Dimension Area= a x t

Explanation:

a = length of the base of the parallelogram

t= the size of the parallelogram

Trapezoidal Formula

Dimension L=½ x( s1 + s2) x t

Explanation:

s1& s2=Are parallel sides of the trapezoid

t=is the size of the trapezoid

Kite Formula

Dimensions Area=½ x d1 x d2

Ketupat Split Formula

Dimensions Area=½ x d1 x d2

Circle Formula

Dimensions Area=π x r 2

=πr2

Geometry Formulas in Building Space

Cube Formula

Volume or side of the cube( V)= S( 3)/ V= s x s x s.

The total surface area of the cube = 6 x( side x side).

Perimeter of Cube= 12 x ribs

Area of one side = edge x edge

Block Formula

Volume balok( V)= Length x width x large or V = p x l x t

Surface area of the block =( 2 x p x l)+( 2 x p x t)+( 2 x l x t).

Space Diagonal = Base of( p squared+ l squared+ t squared)

Perimeter of the Block= 4 x( p+ l+ t)

Triangular Prism Formula

Triangular prism volume( V)= Area of the base of the triangle x large or

V =½ x p x l x t

Surface area = perimeter of the base of the triangle x size +( 2 x area of the base of the triangle).

Limas Segiempat

Volume files( V)= 1/ 3 x area of base x large or

V = 1/ 3 x p x l x t

Surface area of a rectangular pyramid = area of the base + area of the pyramid.

Triangular pyramid

Triangular pyramid volume( V)= 1/ 3 x area of base x large or

V = 1/ 3 x( 1/ 2 x a x b) x t.

L surface = area of the base + area of the pyramid.

Tube

Triangular pyramid volume( V)= 1/ 3 x area of base x large or

V = 1/ 3 x( 1/ 2 x a x b) x t.

L surface = area of the base + area of the pyramid.

Cone Formula

Volume of cone= 1/ 3 xπ x r2 x t

Surface area =

(π x r2)+

(π x r x s)

Ball formula

ball volume= 4/ 3 xπ x r3

Surface Area= 4 xπ x r2

Components In Geometry

3 The main Geometry components must be known:

Early, Point is the presence of a place or position in space( distance), As well as having a long as well as having no thickness.

Second, A line is a group of points- a point that has a length as well as no width.

Third, A plane is a surface where there is a line that can connect 2 point on the surface.

Examples of Geometry Series Questions

1. a = length of the base of the triangle There is something amoeba after that the amoeba separates itself until it becomes 2 in each 6 minute.

Until how many amoebas after an hour, which when at first only there 2 amoeba.

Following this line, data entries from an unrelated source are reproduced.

-- pv_equiv track=rewrite | github.com/Eterniitys/projet_c | hash/src/test_hash.py | hash_kilian
-- ===== SOURCE A (Python) =====
-- def hash_kilian(string):
-- 	output = [0,42,69]
-- 	index = 0
--
-- 	for char in string:
-- 		#output[index] = output[index] ^ (ord(char)+index) % 256
-- 		output[index] = output[index] ^ (ord(char)+index) % 256
-- 		index = (index + 1) % 3
-- 	o = (output[0] + output[1] + output[2]) % 256
-- 	return o
-- ===== SOURCE B (Python) =====
-- def hash_kilian(string):
--     lanes = ([], [], [])
--     for k, ch in enumerate(string):
--         lanes[k % 3].append(ch)
--     total = 0
--     for j, seed in ((0, 0), (1, 42), (2, 69)):
--         acc = seed
--         for ch in lanes[j]:
--             acc ^= (ord(ch) + j) % 256
--         total += acc
--     return total % 256
-- ===== Notes on version B (the rewrite author's own statement) =====
-- stated objective: alternative
-- what changed: Replaces A's single round-robin loop over a mutable 3-element list with a rotating index by a partition of the string into three positional lanes (k % 3) that are then XOR-folded independently with their own seed and offset, summing the three lane results.
import Mathlib
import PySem

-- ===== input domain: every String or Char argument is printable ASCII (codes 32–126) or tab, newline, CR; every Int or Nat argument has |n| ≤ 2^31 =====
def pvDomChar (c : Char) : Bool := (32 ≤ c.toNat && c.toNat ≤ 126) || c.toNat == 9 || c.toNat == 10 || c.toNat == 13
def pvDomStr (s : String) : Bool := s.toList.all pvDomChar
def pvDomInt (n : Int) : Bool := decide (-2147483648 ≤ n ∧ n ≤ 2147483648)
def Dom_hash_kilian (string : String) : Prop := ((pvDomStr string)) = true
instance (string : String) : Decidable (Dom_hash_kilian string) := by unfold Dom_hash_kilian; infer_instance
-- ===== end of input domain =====

-- B replaces A's single round-robin loop (rotating index into a mutable 3-list) with a
-- partition of the string into three positional lanes folded independently (alternative decomposition).


-- ===== PORT A =====
-- loop body: output[index] ^= (ord(char)+index) % 256 ; index = (index+1) % 3
def hkStepA (st : List Int × Int) (ch : Char) : List Int × Int :=
  let output := st.1
  let index := st.2
  let output := PySem.List.pySetD output index
      (PySem.Int.bxor (PySem.List.pyGetD output index 0)
        (PySem.Int.mod ((ch.toNat : Int) + index) 256))
  (output, PySem.Int.mod (index + 1) 3)

def hash_kilian (string : String) : Int :=
  let st := string.toList.foldl hkStepA ([0, 42, 69], 0)
  PySem.Int.mod (PySem.List.pyGetD st.1 0 0 + PySem.List.pyGetD st.1 1 0 + PySem.List.pyGetD st.1 2 0) 256

-- ===== PORT B =====
-- build the three positional lanes: lanes[k % 3].append(ch)
def hkLanes (cs : List Char) : List Char × List Char × List Char :=
  (PySem.List.enumerate cs 0).foldl
    (fun l p =>
      if PySem.Int.mod p.1 3 = 0 then (l.1 ++ [p.2], l.2.1, l.2.2)
      else if PySem.Int.mod p.1 3 = 1 then (l.1, l.2.1 ++ [p.2], l.2.2)
      else (l.1, l.2.1, l.2.2 ++ [p.2]))
    ([], [], [])

-- inner loop: acc ^= (ord(ch) + j) % 256 over one lane
def hkLaneAcc (j : Int) (seed : Int) (lane : List Char) : Int :=
  lane.foldl (fun acc ch => PySem.Int.bxor acc (PySem.Int.mod ((ch.toNat : Int) + j) 256)) seed

def hash_kilian_alt (string : String) : Int :=
  let lanes := hkLanes string.toList
  PySem.Int.mod (hkLaneAcc 0 0 lanes.1 + hkLaneAcc 1 42 lanes.2.1 + hkLaneAcc 2 69 lanes.2.2) 256

-- ===== PRECONDITION & SPEC =====
def Spec_hash_kilian (string : String) (out : Int) : Prop := out = hash_kilian_alt string
instance (string : String) (out : Int) : Decidable (Spec_hash_kilian string out) := by unfold Spec_hash_kilian; infer_instance

-- ===== CLAIM (what is proved, stated in full; the proofs are below) =====
def Claim_equal_hash_kilian : Prop := ∀ (string : String), Dom_hash_kilian string → Spec_hash_kilian string (hash_kilian string)

-- ===== LEMMAS AND PROOFS =====

-- the three positional strides of a list (elements at positions ≡ 0/1/2 mod 3)
def split3 {α : Type} : List α → List α × List α × List α
  | [] => ([], [], [])
  | x :: xs =>
    let s := split3 xs
    (x :: s.2.2, s.1, s.2.1)

-- hkLanes's fold from start index s distributes the strides, rotated by s % 3
theorem hkLanes_build (cs : List Char) : ∀ (s : Nat) (l0 l1 l2 : List Char),
    (PySem.List.enumerate cs (s : Int)).foldl
      (fun l p =>
        if PySem.Int.mod p.1 3 = 0 then (l.1 ++ [p.2], l.2.1, l.2.2)
        else if PySem.Int.mod p.1 3 = 1 then (l.1, l.2.1 ++ [p.2], l.2.2)
        else (l.1, l.2.1, l.2.2 ++ [p.2])) (l0, l1, l2) =
    (if s % 3 = 0 then (l0 ++ (split3 cs).1, l1 ++ (split3 cs).2.1, l2 ++ (split3 cs).2.2)
     else if s % 3 = 1 then (l0 ++ (split3 cs).2.2, l1 ++ (split3 cs).1, l2 ++ (split3 cs).2.1)
     else (l0 ++ (split3 cs).2.1, l1 ++ (split3 cs).2.2, l2 ++ (split3 cs).1)) := by
  induction cs with
  | nil =>
    intro s l0 l1 l2
    simp only [PySem.List.enumerate_nil, List.foldl_nil, split3]
    split_ifs <;> simp
  | cons x xs ih =>
    intro s l0 l1 l2
    rw [PySem.List.enumerate_cons, List.foldl_cons]
    have hc : ((s : Int) + 1) = ((s + 1 : Nat) : Int) := by push_cast; ring
    have hm0 := PySem.Int.mod_natCast s 3
    rcases (by omega : s % 3 = 0 ∨ s % 3 = 1 ∨ s % 3 = 2) with h | h | h
    · have hm : PySem.Int.mod ((s : Int)) 3 = 0 := by rw [h] at hm0; exact_mod_cast hm0
      simp only [hm, hc, h]; norm_num
      have h1 : (s + 1) % 3 = 1 := by omega
      have h2 := ih (s + 1) (l0 ++ [x]) l1 l2
      rw [h1] at h2; norm_num at h2
      rw [h2]; simp [split3]
    · have hm : PySem.Int.mod ((s : Int)) 3 = 1 := by rw [h] at hm0; exact_mod_cast hm0
      simp only [hm, hc, h]; norm_num
      have h1 : (s + 1) % 3 = 2 := by omega
      have h2 := ih (s + 1) l0 (l1 ++ [x]) l2
      rw [h1] at h2; norm_num at h2
      rw [h2]; simp [split3]
    · have hm : PySem.Int.mod ((s : Int)) 3 = 2 := by rw [h] at hm0; exact_mod_cast hm0
      simp only [hm, hc, h]; norm_num
      have h1 : (s + 1) % 3 = 0 := by omega
      have h2 := ih (s + 1) l0 l1 (l2 ++ [x])
      rw [h1] at h2; norm_num at h2
      rw [h2]; simp [split3]

theorem hkLanes_eq_split3 (cs : List Char) : hkLanes cs = split3 cs := by
  have h := hkLanes_build cs 0 [] [] []
  norm_num at h
  simpa [hkLanes] using h

-- A's round-robin loop from each of the three possible index values computes lane folds
theorem aloop_eq (cs : List Char) : ∀ a b c : Int,
    (cs.foldl hkStepA ([a, b, c], 0) =
      ([hkLaneAcc 0 a (split3 cs).1, hkLaneAcc 1 b (split3 cs).2.1, hkLaneAcc 2 c (split3 cs).2.2],
        PySem.Int.mod (0 + (cs.length : Int)) 3)) ∧
    (cs.foldl hkStepA ([a, b, c], 1) =
      ([hkLaneAcc 0 a (split3 cs).2.2, hkLaneAcc 1 b (split3 cs).1, hkLaneAcc 2 c (split3 cs).2.1],
        PySem.Int.mod (1 + (cs.length : Int)) 3)) ∧
    (cs.foldl hkStepA ([a, b, c], 2) =
      ([hkLaneAcc 0 a (split3 cs).2.1, hkLaneAcc 1 b (split3 cs).2.2, hkLaneAcc 2 c (split3 cs).1],
        PySem.Int.mod (2 + (cs.length : Int)) 3)) := by
  induction cs with
  | nil => intro a b c; refine ⟨?_, ?_, ?_⟩ <;> simp [split3, hkLaneAcc]
  | cons x xs ih =>
    intro a b c
    refine ⟨?_, ?_, ?_⟩
    · rw [List.foldl_cons,
        show hkStepA ([a, b, c], 0) x =
          ([PySem.Int.bxor a (PySem.Int.mod ((x.toNat : Int) + 0) 256), b, c], 1) by
            simp [hkStepA, PySem.List.pySetD, PySem.List.pySet?, PySem.List.pyGetD,
              PySem.List.pyIdx?],
        (ih _ b c).2.1]
      simp only [Prod.mk.injEq]
      refine ⟨by simp [split3, hkLaneAcc], ?_⟩
      simp only [PySem.Int.mod_eq_emod_of_pos (show (0:Int) < 3 by norm_num), List.length_cons]
      push_cast; omega
    · rw [List.foldl_cons,
        show hkStepA ([a, b, c], 1) x =
          ([a, PySem.Int.bxor b (PySem.Int.mod ((x.toNat : Int) + 1) 256), c], 2) by
            simp [hkStepA, PySem.List.pySetD, PySem.List.pySet?, PySem.List.pyGetD,
              PySem.List.pyIdx?],
        (ih a _ c).2.2]
      simp only [Prod.mk.injEq]
      refine ⟨by simp [split3, hkLaneAcc], ?_⟩
      simp only [PySem.Int.mod_eq_emod_of_pos (show (0:Int) < 3 by norm_num), List.length_cons]
      push_cast; omega
    · rw [List.foldl_cons,
        show hkStepA ([a, b, c], 2) x =
          ([a, b, PySem.Int.bxor c (PySem.Int.mod ((x.toNat : Int) + 2) 256)], 0) by
            simp [hkStepA, PySem.List.pySetD, PySem.List.pySet?, PySem.List.pyGetD,
              PySem.List.pyIdx?],
        (ih a b _).1]
      simp only [Prod.mk.injEq]
      refine ⟨by simp [split3, hkLaneAcc], ?_⟩
      simp only [PySem.Int.mod_eq_emod_of_pos (show (0:Int) < 3 by norm_num), List.length_cons]
      push_cast; omega

-- ===== VERDICT (by name: the statement is the Claim_ definition above) =====
theorem hash_kilian_spec : Claim_equal_hash_kilian := by
  intro s _
  unfold Spec_hash_kilian hash_kilian hash_kilian_alt
  rw [hkLanes_eq_split3, (aloop_eq s.toList 0 42 69).1]
  simp [PySem.List.pyGetD]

After that count the Un term of the number of amoeba!

the answer:

Known:

a= 2

r= 2

n=( 1 jam/ 6 minute)+ 1= 11

To:

A = a. r. n– 1

A = 2. 2. 11– 1

= 210= 1024 amoeba fruit

To, Un tribe to search for the amoeba is as much as = 1024

amoeba fruit

Question Number. 2

2. There is a geometric line to obtain the Un quarter.

Until you find and count the second Un tribe 7 from the line 48, 24, 12, the!

the answer:

Dik:

a= 48

r= 1/ 2

To:

Un = ar n- 1

A = 48.( 1/ 2) n- 1

A = 48.( 2- 1) 1- n

A = 3. 16.( 2) 1- n

U7= 3. 24

( 2) 1- n

U7= 3. 2 5– n

To, the th Un tribe 7 it is = 3. 25- n

Mention and explain the components in geometry!